A. 16-20. Reflection. Questions #1. and #2.
Go back and review other choices that Dena could have made in the course of the module. Think carefully about what occurred and answer questions #1 and #2 completely and with well-prepared thoughtfulness. Be specific in your responses and write in well-constructed sentences.
See Grading Rubric for this portion.
Your responses need to demonstrate that you have followed and completed the module. (10 points together for questions 1 and 2; see rubric)
- The nursing program’s End-of-Program Student Learning Outcome #3 is:
Utilize holistic information to provide evidence-based patient care that contributes to continuously improving care processes
• Reflecting on this, what types of decisions that Dena made led to a positive outcome for the patient(s) and which ones led to negative outcomes?
Give an example of at least one positive outcome and at least one negative one. Explain how using evidence to make decisions is part of improving patient care processes.
In terms of infection control, the smallest decision can make all the difference in terms of outcome. This module is a good illustration of how decisions made by Dena lead to either a negative result or a positive outcome. From a positive point of view, Dena knew how to educate her colleagues at the right time and make the difference. Notably, when she stopped, educated Ashley about MRSA, and instructed her to wear her gowns and gloves before going back in the patient room. This action has helped to prevent the spread of infection. within the hospital and especially prevented the spread of the virus from one patient to another. The fight against infection may sometimes signify new commitments and holding yourself to a higher standard on behalf of your patients
Dena also did little professionalism in some cases, which led to either the death of a patient or the endangerment of others. Indeed, by allowing Ashley to enter the room of a patient suffering from MRSA without protective equipment. Her action then put all the patients in the hospital at risk for sepsis infection. A stronger commitment to following standard precaution can save countless lives and avoid a tragic end for patients.

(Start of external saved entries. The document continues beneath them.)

-- pv_equiv track=rewrite | github.com/vipin752/datascience-machineLearning | AEGIS/NLP/Assignment/Assignment_3.py | get_unigram_features
-- ===== SOURCE A (Python) =====
-- vocab=[]
--
-- def get_unigram_features(data,vocab):
--     fet_vec_all = []
--     for tup in data:
--         single_feat_vec = []
--         sent = tup[0].lower() #lowercasing the dataset
--         for v in vocab:
--             if ''.join(sent).__contains__(v):
--                 single_feat_vec.append(1)
--             else:
--                 single_feat_vec.append(0)
--         fet_vec_all.append(single_feat_vec)
--     return fet_vec_all
-- ===== SOURCE B (Python) =====
-- def _all_substrings(sent):
--     n = len(sent)
--     subs = set()
--     for i in range(n + 1):
--         for j in range(i, n + 1):
--             subs.add(sent[i:j])
--     return subs
--
-- def get_unigram_features(data, vocab):
--     fet_vec_all = []
--     for tup in data:
--         sent = tup[0].lower()
--         subs = _all_substrings(sent)
--         fet_vec_all.append([1 if v in subs else 0 for v in vocab])
--     return fet_vec_all
-- ===== Notes on version B (the rewrite author's own statement) =====
-- stated objective: faster
-- what changed: Per sentence B builds a hash set of all its substrings once and answers each vocab query with an O(1) set lookup, instead of A's linear substring scan of the sentence for every vocab entry.
import Mathlib
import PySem

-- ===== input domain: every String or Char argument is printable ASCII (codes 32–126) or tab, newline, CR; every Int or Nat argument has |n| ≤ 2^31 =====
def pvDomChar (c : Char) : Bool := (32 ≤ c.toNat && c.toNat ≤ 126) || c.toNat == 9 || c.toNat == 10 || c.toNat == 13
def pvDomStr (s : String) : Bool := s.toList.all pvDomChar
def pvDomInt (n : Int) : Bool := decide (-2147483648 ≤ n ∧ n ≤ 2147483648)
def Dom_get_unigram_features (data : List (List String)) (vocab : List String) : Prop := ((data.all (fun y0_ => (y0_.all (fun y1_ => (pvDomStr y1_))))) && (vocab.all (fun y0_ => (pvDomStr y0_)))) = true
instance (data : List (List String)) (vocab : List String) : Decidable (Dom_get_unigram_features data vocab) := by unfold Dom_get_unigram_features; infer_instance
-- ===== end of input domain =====

-- B builds, per sentence, a set of all its substrings once and answers each vocab
-- query by a set lookup, instead of A's per-word substring scan of the sentence.

-- ===== PORT A =====
def get_unigram_features (data : List (List String)) (vocab : List String) : List (List Int) :=
  data.foldl (fun fet_vec_all tup =>
    match PySem.List.pyGet? tup 0 with
    | none => fet_vec_all   -- tup[0] raises IndexError; excluded by Pre_
    | some t0 =>
      let sent := PySem.Str.lower t0
      -- ''.join(sent) with sent a str joins its characters (exact)
      let joined := PySem.Str.join "" (sent.toList.map (fun c => String.ofList [c]))
      let single_feat_vec := vocab.foldl (fun acc v =>
        if PySem.Str.isIn v joined then acc ++ [(1 : Int)] else acc ++ [(0 : Int)]) []
      fet_vec_all ++ [single_feat_vec]) []

-- ===== PORT B =====
def pvAllSubs (sent : String) : PySem.Set String :=
  (PySem.List.pyRange 0 (PySem.Str.len sent + 1) 1).foldl (fun acc i =>
    (PySem.List.pyRange i (PySem.Str.len sent + 1) 1).foldl (fun acc2 j =>
      PySem.Set.add acc2 (PySem.Str.slice sent (some i) (some j))) acc) PySem.Set.empty

def get_unigram_features_alt (data : List (List String)) (vocab : List String) : List (List Int) :=
  data.foldl (fun fet_vec_all tup =>
    match PySem.List.pyGet? tup 0 with
    | none => fet_vec_all   -- tup[0] raises IndexError; excluded by Pre_
    | some t0 =>
      let sent := PySem.Str.lower t0
      let subs := pvAllSubs sent
      fet_vec_all ++ [vocab.map (fun v => if PySem.Set.contains subs v then (1 : Int) else 0)]) []

-- ===== PRECONDITION & SPEC =====
-- A evaluates tup[0] for every tup in data: an empty inner list raises IndexError.
def Pre_get_unigram_features (data : List (List String)) (vocab : List String) : Prop :=
  ∀ tup ∈ data, tup ≠ []
instance (data : List (List String)) (vocab : List String) : Decidable (Pre_get_unigram_features data vocab) := by unfold Pre_get_unigram_features; infer_instance

def pvWitness_get_unigram_features : List (List String) × List String :=
  ([["Hello World"], ["abc", "extra"]], ["ell", "o w", "z", ""])

def Spec_get_unigram_features (data : List (List String)) (vocab : List String) (out : List (List Int)) : Prop := out = get_unigram_features_alt data vocab
instance (data : List (List String)) (vocab : List String) (out : List (List Int)) : Decidable (Spec_get_unigram_features data vocab out) := by unfold Spec_get_unigram_features; infer_instance

-- ===== CLAIM (what is proved, stated in full; the proofs are below) =====
def Claim_equal_get_unigram_features : Prop := ∀ (data : List (List String)) (vocab : List String), Dom_get_unigram_features data vocab → Pre_get_unigram_features data vocab → Spec_get_unigram_features data vocab (get_unigram_features data vocab)

-- ===== LEMMAS AND PROOFS =====

-- membership in a nested add-fold over two ranges
theorem pv_mem_double_fold {α : Type} [BEq α] [LawfulBEq α] (l : List Int) (f : Int → List Int)
    (g : Int → Int → α) (init : PySem.Set α) (y : α) :
    y ∈ l.foldl (fun acc i => (f i).foldl (fun a2 j => PySem.Set.add a2 (g i j)) acc) init ↔
      y ∈ init ∨ ∃ i ∈ l, ∃ j ∈ f i, y = g i j := by
  induction l generalizing init with
  | nil => simp
  | cons a t ih =>
      simp only [List.foldl_cons, ih, PySem.Set.mem_foldl_add, List.mem_cons]
      constructor
      · rintro (⟨h | ⟨j, hj, rfl⟩⟩ | ⟨i, hi, j, hj, rfl⟩)
        · exact Or.inl h
        · exact Or.inr ⟨a, Or.inl rfl, j, hj, rfl⟩
        · exact Or.inr ⟨i, Or.inr hi, j, hj, rfl⟩
      · rintro (h | ⟨i, (rfl | hi), j, hj, rfl⟩)
        · exact Or.inl (Or.inl h)
        · exact Or.inl (Or.inr ⟨j, hj, rfl⟩)
        · exact Or.inr ⟨i, hi, j, hj, rfl⟩

-- the substring set built by B contains exactly the substrings A's 'in' finds
theorem pv_mem_allSubs (sent v : String) :
    v ∈ pvAllSubs sent ↔ PySem.Str.isIn v sent = true := by
  unfold pvAllSubs
  rw [pv_mem_double_fold]
  simp only [PySem.Set.empty, List.not_mem_nil, false_or, PySem.List.mem_pyRange_one,
    PySem.Str.len_eq]
  constructor
  · rintro ⟨i, ⟨hi0, _⟩, j, ⟨hij, _⟩, rfl⟩
    rw [PySem.Str.isIn_eq, PySem.Chars.isIn_iff_infix, PySem.Str.toList_slice,
      PySem.Chars.slice_eq_listSlice, PySem.List.slice_toNat _ hi0 (le_trans hi0 hij)]
    exact List.infix_iff_prefix_suffix.mpr
      ⟨sent.toList.drop i.toNat, List.take_prefix _ _, List.drop_suffix _ _⟩
  · intro h
    rw [PySem.Str.isIn_eq, PySem.Chars.isIn_iff_infix] at h
    obtain ⟨t, u, ht⟩ := h
    have hlen : t.length + v.toList.length + u.length = sent.toList.length := by
      rw [← ht]; simp only [List.length_append]
    refine ⟨(t.length : Int), ⟨Int.natCast_nonneg _, by omega⟩,
      (t.length : Int) + (v.toList.length : Int),
      ⟨le_add_of_nonneg_right (Int.natCast_nonneg _), by omega⟩, ?_⟩
    rw [← String.toList_inj, PySem.Str.toList_slice, PySem.Chars.slice_eq_listSlice,
      PySem.List.slice_natCast_add, ← ht, List.append_assoc]
    simp

-- A's per-sentence row equals B's per-sentence row
theorem pv_row_eq (vocab : List String) (sent : String) :
    vocab.foldl (fun acc v =>
      if PySem.Str.isIn v (PySem.Str.join "" (sent.toList.map (fun c => String.ofList [c]))) then acc ++ [(1 : Int)] else acc ++ [(0 : Int)]) [] =
    vocab.map (fun v => if PySem.Set.contains (pvAllSubs sent) v then (1 : Int) else 0) := by
  have hstep : ∀ (acc : List Int), ∀ v ∈ vocab,
      (if PySem.Str.isIn v (PySem.Str.join "" (sent.toList.map (fun c => String.ofList [c]))) then acc ++ [(1 : Int)] else acc ++ [(0 : Int)]) =
      acc ++ [if PySem.Set.contains (pvAllSubs sent) v then (1 : Int) else 0] := by
    intro acc v _
    have hj : PySem.Str.isIn v (PySem.Str.join "" (sent.toList.map (fun c => String.ofList [c])))
        = PySem.Str.isIn v sent := by
      have h : List.map (String.toList ∘ fun c : Char => String.ofList [c]) sent.toList
          = List.map (fun c : Char => [c]) sent.toList := by simp
      simp only [PySem.Str.isIn_eq, PySem.Str.toList_join, List.map_map, h,
        PySem.Chars.join_nil_singletons, String.toList_empty]
    have hcb : PySem.Set.contains (pvAllSubs sent) v = PySem.Str.isIn v sent := by
      by_cases hm : v ∈ pvAllSubs sent
      · rw [(PySem.Set.contains_iff _ _).mpr hm, (pv_mem_allSubs sent v).mp hm]
      · have h1 : PySem.Set.contains (pvAllSubs sent) v = false :=
          Bool.eq_false_iff.mpr (fun hc => hm ((PySem.Set.contains_iff _ _).mp hc))
        have h2 : PySem.Str.isIn v sent = false :=
          Bool.eq_false_iff.mpr (fun hi => hm ((pv_mem_allSubs sent v).mpr hi))
        rw [h1, h2]
    rw [hj, hcb]
    split <;> rfl
  rw [PySem.List.foldl_congr_mem _ _ _ _ hstep, PySem.List.foldl_append_singleton_eq_map]
  simp

-- ===== VERDICT (by name: the statement is the Claim_ definition above) =====
theorem get_unigram_features_spec : Claim_equal_get_unigram_features := by
  intro data vocab _ hpre
  unfold Spec_get_unigram_features get_unigram_features get_unigram_features_alt
  apply PySem.List.foldl_congr_mem
  intro acc tup htup
  obtain ⟨t0, rest, rfl⟩ := List.exists_cons_of_ne_nil (hpre tup htup)
  have hg : PySem.List.pyGet? (t0 :: rest) (0 : Int) = some t0 := by
    simp [PySem.List.pyGet?, PySem.List.pyIdx?]
  simp only [hg]
  rw [pv_row_eq]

- The nursing program’s End-of-Program Student Learning Outcome #2 is:
Communicate effectively to deliver coordinated, interprofessional care through teamwork and collaboration.
• A. Is infection prevention a team responsibility or an individual one or both? Why?

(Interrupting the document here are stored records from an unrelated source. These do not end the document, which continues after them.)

-- pv_equiv track=rewrite | github.com/jmlee0527/coding_test | baekjoon/test.py | solution
-- ===== SOURCE A (Python) =====
-- def solution(survey, choices):
--     answer =""
--     type = ["R","T","C","F","J","M","A","N"]
--     result = [0] * 8
--
--     for i in range(len(survey)):
--         if choices[i] < 4:
--             result[type.index(survey[i][0])]+= (4-choices[i])
--         elif choices[i] >4:
--             result[type.index(survey[i][1])] += (choices[i]-4)
--         else:
--             continue
--
--     for i in range(0,7,2):
--         if result[i] < result[i+1]:
--             answer += type[i+1]
--         else:
--             answer += type[i]
--
--     return answer
-- ===== SOURCE B (Python) =====
-- def solution(survey, choices):
--     def score(letter):
--         return sum(4 - c for s, c in zip(survey, choices) if c < 4 and s[0] == letter) \
--              + sum(c - 4 for s, c in zip(survey, choices) if c > 4 and s[1] == letter)
--     return "".join(p if score(p) >= score(q) else q
--                    for p, q in (("R", "T"), ("C", "F"), ("J", "M"), ("A", "N")))
-- ===== Notes on version B (the rewrite author's own statement) =====
-- stated objective: alternative
-- what changed: A's single pass mutating an 8-slot counter list addressed through list.index is replaced by a stateless per-letter formulation: each letter's score is a filtered sum recomputed over the zipped input, and the answer is assembled by comparing the two scores of each pair directly (>= keeps the first letter, matching A's tie rule).
import Mathlib
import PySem

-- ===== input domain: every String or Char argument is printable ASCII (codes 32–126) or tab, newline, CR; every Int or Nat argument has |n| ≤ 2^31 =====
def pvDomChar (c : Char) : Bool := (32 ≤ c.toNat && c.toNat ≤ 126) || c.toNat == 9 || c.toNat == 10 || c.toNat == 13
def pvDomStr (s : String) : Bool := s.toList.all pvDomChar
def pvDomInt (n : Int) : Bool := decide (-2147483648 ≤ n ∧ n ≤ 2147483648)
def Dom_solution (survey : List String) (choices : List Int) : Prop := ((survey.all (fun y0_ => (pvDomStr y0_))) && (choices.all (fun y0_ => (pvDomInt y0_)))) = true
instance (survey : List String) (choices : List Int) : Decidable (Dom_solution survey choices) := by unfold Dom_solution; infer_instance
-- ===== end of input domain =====

-- B replaces A's single pass mutating an 8-counter list (addressed via list.index) by a
-- stateless per-letter formulation: each letter's score is a filtered sum recomputed over
-- the zipped input, and each pair is decided by comparing its two scores; objective: alternative.

-- ===== PORT A =====
-- Python's `type` entries and survey[i][k] are 1-char strings; both are Char here (exact).
def pvTypeA : List Char := ['R', 'T', 'C', 'F', 'J', 'M', 'A', 'N']

def pvStepA (result : List Int) (s : String) (c : Int) : List Int :=
  if c < 4 then
    match (PySem.Str.pyGet? s 0).bind (fun ch => PySem.List.index? pvTypeA ch) with
    | some j => result.set j (result.getD j 0 + (4 - c))
    | none => result
  else if c > 4 then
    match (PySem.Str.pyGet? s 1).bind (fun ch => PySem.List.index? pvTypeA ch) with
    | some j => result.set j (result.getD j 0 + (c - 4))
    | none => result
  else result

def solution (survey : List String) (choices : List Int) : String :=
  let result : List Int := List.replicate 8 0
  let result := (PySem.List.pyRange 0 survey.length 1).foldl
    (fun r i => pvStepA r (PySem.List.pyGetD survey i "") (PySem.List.pyGetD choices i 0)) result
  (PySem.List.pyRange 0 7 2).foldl
    (fun answer i =>
      if PySem.List.pyGetD result i 0 < PySem.List.pyGetD result (i + 1) 0 then
        answer.push (PySem.List.pyGetD pvTypeA (i + 1) ' ')
      else
        answer.push (PySem.List.pyGetD pvTypeA i ' ')) ""

-- ===== PORT B =====
-- score(letter): two filtered generator sums over zip(survey, choices).
def pvScoreB (ps : List (String × Int)) (letter : Char) : Int :=
  ((ps.filter (fun p => decide (p.2 < 4) && ((PySem.Str.pyGet? p.1 0).getD ' ' == letter))).map
      (fun p => 4 - p.2)).sum
  + ((ps.filter (fun p => decide (p.2 > 4) && ((PySem.Str.pyGet? p.1 1).getD ' ' == letter))).map
      (fun p => p.2 - 4)).sum

def solution_alt (survey : List String) (choices : List Int) : String :=
  let ps := survey.zip choices
  String.mk ([('R', 'T'), ('C', 'F'), ('J', 'M'), ('A', 'N')].map
    (fun pq => if pvScoreB ps pq.1 ≥ pvScoreB ps pq.2 then pq.1 else pq.2))

-- ===== PRECONDITION & SPEC =====
-- Pre_ excludes exactly the inputs on which the Python A raises: choices shorter than
-- survey (IndexError), a survey entry too short for the needed letter (IndexError),
-- or a needed letter outside "RTCFJMAN" (ValueError from list.index).
def Pre_solution (survey : List String) (choices : List Int) : Prop :=
  survey.length ≤ choices.length ∧
  ∀ p ∈ survey.zip choices,
    (p.2 < 4 → ((PySem.Str.pyGet? p.1 0).getD ' ') ∈ pvTypeA) ∧
    (p.2 > 4 → ((PySem.Str.pyGet? p.1 1).getD ' ') ∈ pvTypeA)
instance (survey : List String) (choices : List Int) : Decidable (Pre_solution survey choices) := by
  unfold Pre_solution; infer_instance

def pvWitness_solution : List String × List Int := (["RT", "CF", "JM", "AN"], [1, 5, 4, 7])

def Spec_solution (survey : List String) (choices : List Int) (out : String) : Prop := out = solution_alt survey choices
instance (survey : List String) (choices : List Int) (out : String) : Decidable (Spec_solution survey choices out) := by unfold Spec_solution; infer_instance

-- ===== CLAIM =====
def Claim_equal_solution : Prop := ∀ (survey : List String) (choices : List Int), Dom_solution survey choices → Pre_solution survey choices → Spec_solution survey choices (solution survey choices)

-- ===== LEMMAS AND PROOFS =====

theorem pv_foldl_range_eq_zip {β : Type} (f : β → String → Int → β)
    (sv : List String) (cs : List Int) (hlen : sv.length ≤ cs.length) (init : β) :
    (PySem.List.pyRange 0 sv.length 1).foldl
      (fun acc i => f acc (PySem.List.pyGetD sv i "") (PySem.List.pyGetD cs i 0)) init
    = (sv.zip cs).foldl (fun acc p => f acc p.1 p.2) init := by
  have hzl : (sv.zip cs).length = sv.length := by
    simp [List.length_zip]; omega
  have h1 : (PySem.List.pyRange 0 sv.length 1).foldl
      (fun acc i => f acc (PySem.List.pyGetD sv i "") (PySem.List.pyGetD cs i 0)) init
    = (PySem.List.pyRange 0 sv.length 1).foldl
      (fun acc i => (fun (acc : β) (p : String × Int) => f acc p.1 p.2) acc (PySem.List.pyGetD (sv.zip cs) i ("", 0))) init := by
    apply PySem.List.foldl_congr_mem
    intro acc i hi
    rw [PySem.List.mem_pyRange_one] at hi
    obtain ⟨h0, hlt⟩ := hi
    have hi1 : i.toNat < sv.length := by omega
    have hi2 : i.toNat < cs.length := by omega
    rw [PySem.List.pyGetD_eq_getElem _ _ h0 (by omega),
        PySem.List.pyGetD_eq_getElem _ _ h0 (by omega),
        PySem.List.pyGetD_eq_getElem _ _ h0 (by omega)]
    simp [List.getElem_zip]
  rw [h1]
  have h2 := PySem.List.foldl_pyRange_zero_pyGetD (sv.zip cs) ("", 0)
      (fun (acc : β) (p : String × Int) => f acc p.1 p.2) init
  rw [← hzl]
  simpa [PySem.List.len] using h2

-- contribution of one survey entry to one letter's score
def pvContrib (s : String) (c : Int) (L : Char) : Int :=
  (if c < 4 ∧ (PySem.Str.pyGet? s 0).getD ' ' = L then 4 - c else 0)
  + (if c > 4 ∧ (PySem.Str.pyGet? s 1).getD ' ' = L then c - 4 else 0)

theorem pvScoreB_nil (L : Char) : pvScoreB [] L = 0 := rfl

theorem pv_cond_eq (c4 : Prop) [Decidable c4] (x L : Char) :
    (decide c4 && (x == L)) = decide (c4 ∧ x = L) := by
  by_cases h : c4 <;> by_cases h2 : x = L <;> simp [h, h2]

theorem pvScoreB_cons (s : String) (c : Int) (ps : List (String × Int)) (L : Char) :
    pvScoreB ((s, c) :: ps) L = pvContrib s c L + pvScoreB ps L := by
  simp only [pvScoreB, pvContrib, List.filter_cons, pv_cond_eq]
  by_cases h1 : c < 4 ∧ (PySem.Str.pyGet? s 0).getD ' ' = L <;>
  by_cases h2 : c > 4 ∧ (PySem.Str.pyGet? s 1).getD ' ' = L <;>
    simp only [h1, h2, and_self, decide_true, decide_false, Bool.false_eq_true,
      if_true, if_false, List.map_cons, List.sum_cons] <;>
    first
    | (obtain ⟨ha, _⟩ := h1; obtain ⟨hb, _⟩ := h2; omega)
    | ring

theorem pvIdxR : List.idxOf? 'R' pvTypeA = some 0 := by decide
theorem pvIdxT : List.idxOf? 'T' pvTypeA = some 1 := by decide
theorem pvIdxC : List.idxOf? 'C' pvTypeA = some 2 := by decide
theorem pvIdxF : List.idxOf? 'F' pvTypeA = some 3 := by decide
theorem pvIdxJ : List.idxOf? 'J' pvTypeA = some 4 := by decide
theorem pvIdxM : List.idxOf? 'M' pvTypeA = some 5 := by decide
theorem pvIdxA : List.idxOf? 'A' pvTypeA = some 6 := by decide
theorem pvIdxN : List.idxOf? 'N' pvTypeA = some 7 := by decide

theorem pv_pre_contrib (s : String) (c : Int)
    (hp : (c < 4 → ((PySem.Str.pyGet? s 0).getD ' ') ∈ pvTypeA) ∧
          (c > 4 → ((PySem.Str.pyGet? s 1).getD ' ') ∈ pvTypeA)) :
    ∀ (r0 r1 r2 r3 r4 r5 r6 r7 : Int),
    pvStepA [r0, r1, r2, r3, r4, r5, r6, r7] s c =
      [r0 + pvContrib s c 'R', r1 + pvContrib s c 'T', r2 + pvContrib s c 'C',
       r3 + pvContrib s c 'F', r4 + pvContrib s c 'J', r5 + pvContrib s c 'M',
       r6 + pvContrib s c 'A', r7 + pvContrib s c 'N'] := by
  intro r0 r1 r2 r3 r4 r5 r6 r7
  by_cases h4 : c < 4
  · have hch := hp.1 h4
    cases h : PySem.Str.pyGet? s 0 with
    | none => rw [h] at hch; exact absurd hch (by decide)
    | some ch =>
      rw [h] at hch
      simp only [Option.getD_some] at hch
      have h2 : PySem.List.pyGet? s.toList 0 = some ch := by simpa using h
      have hng : ¬ c > 4 := by omega
      fin_cases hch <;>
        simp [pvStepA, pvContrib, h2, h4, hng, PySem.List.index?, pvIdxR, pvIdxT, pvIdxC, pvIdxF, pvIdxJ, pvIdxM, pvIdxA, pvIdxN, List.getD]
  · by_cases h7 : c > 4
    · have hch := hp.2 h7
      cases h : PySem.Str.pyGet? s 1 with
      | none => rw [h] at hch; exact absurd hch (by decide)
      | some ch =>
        rw [h] at hch
        simp only [Option.getD_some] at hch
        have h2 : PySem.List.pyGet? s.toList 1 = some ch := by simpa using h
        fin_cases hch <;>
          simp [pvStepA, pvContrib, h2, h4, h7, PySem.List.index?, pvIdxR, pvIdxT, pvIdxC, pvIdxF, pvIdxJ, pvIdxM, pvIdxA, pvIdxN, List.getD]
    · simp [pvStepA, pvContrib, h4, h7]

theorem pv_loop_inv (ps : List (String × Int)) :
    ∀ (r0 r1 r2 r3 r4 r5 r6 r7 : Int),
    (∀ p ∈ ps, (p.2 < 4 → ((PySem.Str.pyGet? p.1 0).getD ' ') ∈ pvTypeA) ∧
               (p.2 > 4 → ((PySem.Str.pyGet? p.1 1).getD ' ') ∈ pvTypeA)) →
    ps.foldl (fun r p => pvStepA r p.1 p.2) [r0, r1, r2, r3, r4, r5, r6, r7]
      = [r0 + pvScoreB ps 'R', r1 + pvScoreB ps 'T', r2 + pvScoreB ps 'C',
         r3 + pvScoreB ps 'F', r4 + pvScoreB ps 'J', r5 + pvScoreB ps 'M',
         r6 + pvScoreB ps 'A', r7 + pvScoreB ps 'N'] := by
  induction ps with
  | nil => intro r0 r1 r2 r3 r4 r5 r6 r7 _; simp [pvScoreB_nil]
  | cons p ps ih =>
    intro r0 r1 r2 r3 r4 r5 r6 r7 hpre
    obtain ⟨s, c⟩ := p
    have hstep := pv_pre_contrib s c (hpre (s, c) (by simp)) r0 r1 r2 r3 r4 r5 r6 r7
    simp only [List.foldl_cons, hstep]
    rw [ih _ _ _ _ _ _ _ _ (fun q hq => hpre q (by simp [hq]))]
    simp only [pvScoreB_cons]
    ring_nf

-- ===== VERDICT =====
set_option maxHeartbeats 1000000 in
theorem solution_spec : Claim_equal_solution := by
  intro survey choices _ hpre
  obtain ⟨hlen, hall⟩ := hpre
  unfold Spec_solution
  simp only [solution, solution_alt]
  rw [pv_foldl_range_eq_zip pvStepA survey choices hlen]
  have hrep : (List.replicate 8 (0 : Int)) = [0, 0, 0, 0, 0, 0, 0, 0] := by decide
  rw [hrep, pv_loop_inv (survey.zip choices) 0 0 0 0 0 0 0 0 hall]
  have hr : PySem.List.pyRange 0 7 2 = [0, 2, 4, 6] := by decide
  rw [hr]
  simp only [List.foldl_cons, List.foldl_nil, List.map_cons, List.map_nil, zero_add]
  generalize pvScoreB (survey.zip choices) 'R' = sR
  generalize pvScoreB (survey.zip choices) 'T' = sT
  generalize pvScoreB (survey.zip choices) 'C' = sC
  generalize pvScoreB (survey.zip choices) 'F' = sF
  generalize pvScoreB (survey.zip choices) 'J' = sJ
  generalize pvScoreB (survey.zip choices) 'M' = sM
  generalize pvScoreB (survey.zip choices) 'A' = sA
  generalize pvScoreB (survey.zip choices) 'N' = sN
  rw [show PySem.List.pyGetD [sR, sT, sC, sF, sJ, sM, sA, sN] 0 0 = sR from rfl,
      show PySem.List.pyGetD [sR, sT, sC, sF, sJ, sM, sA, sN] 1 0 = sT from rfl,
      show PySem.List.pyGetD [sR, sT, sC, sF, sJ, sM, sA, sN] 2 0 = sC from rfl,
      show PySem.List.pyGetD [sR, sT, sC, sF, sJ, sM, sA, sN] (2 + 1) 0 = sF from rfl,
      show PySem.List.pyGetD [sR, sT, sC, sF, sJ, sM, sA, sN] 4 0 = sJ from rfl,
      show PySem.List.pyGetD [sR, sT, sC, sF, sJ, sM, sA, sN] (4 + 1) 0 = sM from rfl,
      show PySem.List.pyGetD [sR, sT, sC, sF, sJ, sM, sA, sN] 6 0 = sA from rfl,
      show PySem.List.pyGetD [sR, sT, sC, sF, sJ, sM, sA, sN] (6 + 1) 0 = sN from rfl]
  simp only [show ∀ a b : Int, (a ≥ b) = ¬ a < b from fun a b => propext (by omega)]
  split_ifs <;> rfl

it is a team responsibility to prevent infection in health care settings. Every single person involves with the patient should be concerned by the prevention and the infection control, even family member. As we saw on the video, the negative outcome related to the sepsis issue that leads to the death of the patient start with a misconduct of a family member you did not remove her gloves after carrying or her sick dad. Therefore, everybody else on the team did not follow the prevention rules. The rest of the health care team should have cut the chain of infection if they had followed the principles of prevention. We have nurse Dena who, in addition to not educating the daughter of the patient suffering from MRSA, does not find it useful to disinfect the contaminated space by the infected gangs. Then the disaster continued with the lack of professionalism of the medical team, especially the newly hired nurse who did not wash these hands before slipping these gangs, nor followed the protocol when she removed these gangs while she performed his procedure. We also have the young doctor who dare not question the experience of his colleague for fear of being frowned upon. All of this series of fact shows us how active, educational, and conscious collaboration can change the game regarding infection control.
• B. How does the teamwork and collaboration within a healthcare team affect accountability in infection prevention? Give an example from the module that illustrates where interprofessional collaboration was critical to patient care.
Good teamwork and good collaboration can make a difference concerning infection control. It is sometimes enough for everyone to have the goodwill to make the patient’s safety success. As the video shows, us sometimes shows something simple like sharing ideas and concerns as Dena did during the meeting about the relationship between the use of catheters and the prevention of urinary tract infection during the session despite her apprehensions about the reactions of her colleagues can make a huge difference in infection control. The team was afraid of having to work a little more, but with the help of Janice and a bit of initiative on her own, Dena was able to lead the boat of infection control in the right direction. This collaboration between her, Janice, and these colleagues promote and support the philosophies of patient free of infection.
• C. Describe personal accountability in relationship to infection control in a patient care setting and explain the nurse’s role in infection prevention. Give an example of where Dena took personal responsibility for preventing the spread of infection.
Personal responsibility is the key in the fight against the spread of infection in a hospital environment. Actions took by Dena well illustrated that though. For example, when reassuring and convincing the daughter of the patient with CDF of the protective equipment when visiting his mother, or when she correct the doctor Green who had contaminated his sterile field during the insertion of the catheter, or when she stood up and educated Kelley, a daughter of the patient with MRSA and correct by cleaning on the infected counter . All of these personal actions and decisions taken by Dena lead to positive outcomes such as decreasing the rate of urinary tract infections associated with catheter insertion, protecting patients from sepsis. This positive end demonstrates that the responsibility for control of all and sometimes small things like washing hands, respecting the protocol of precautions, speaking up and initiating rithg actions and ideas at the right moment makes all the difference in the guarantee of safety and the interest of patients confort.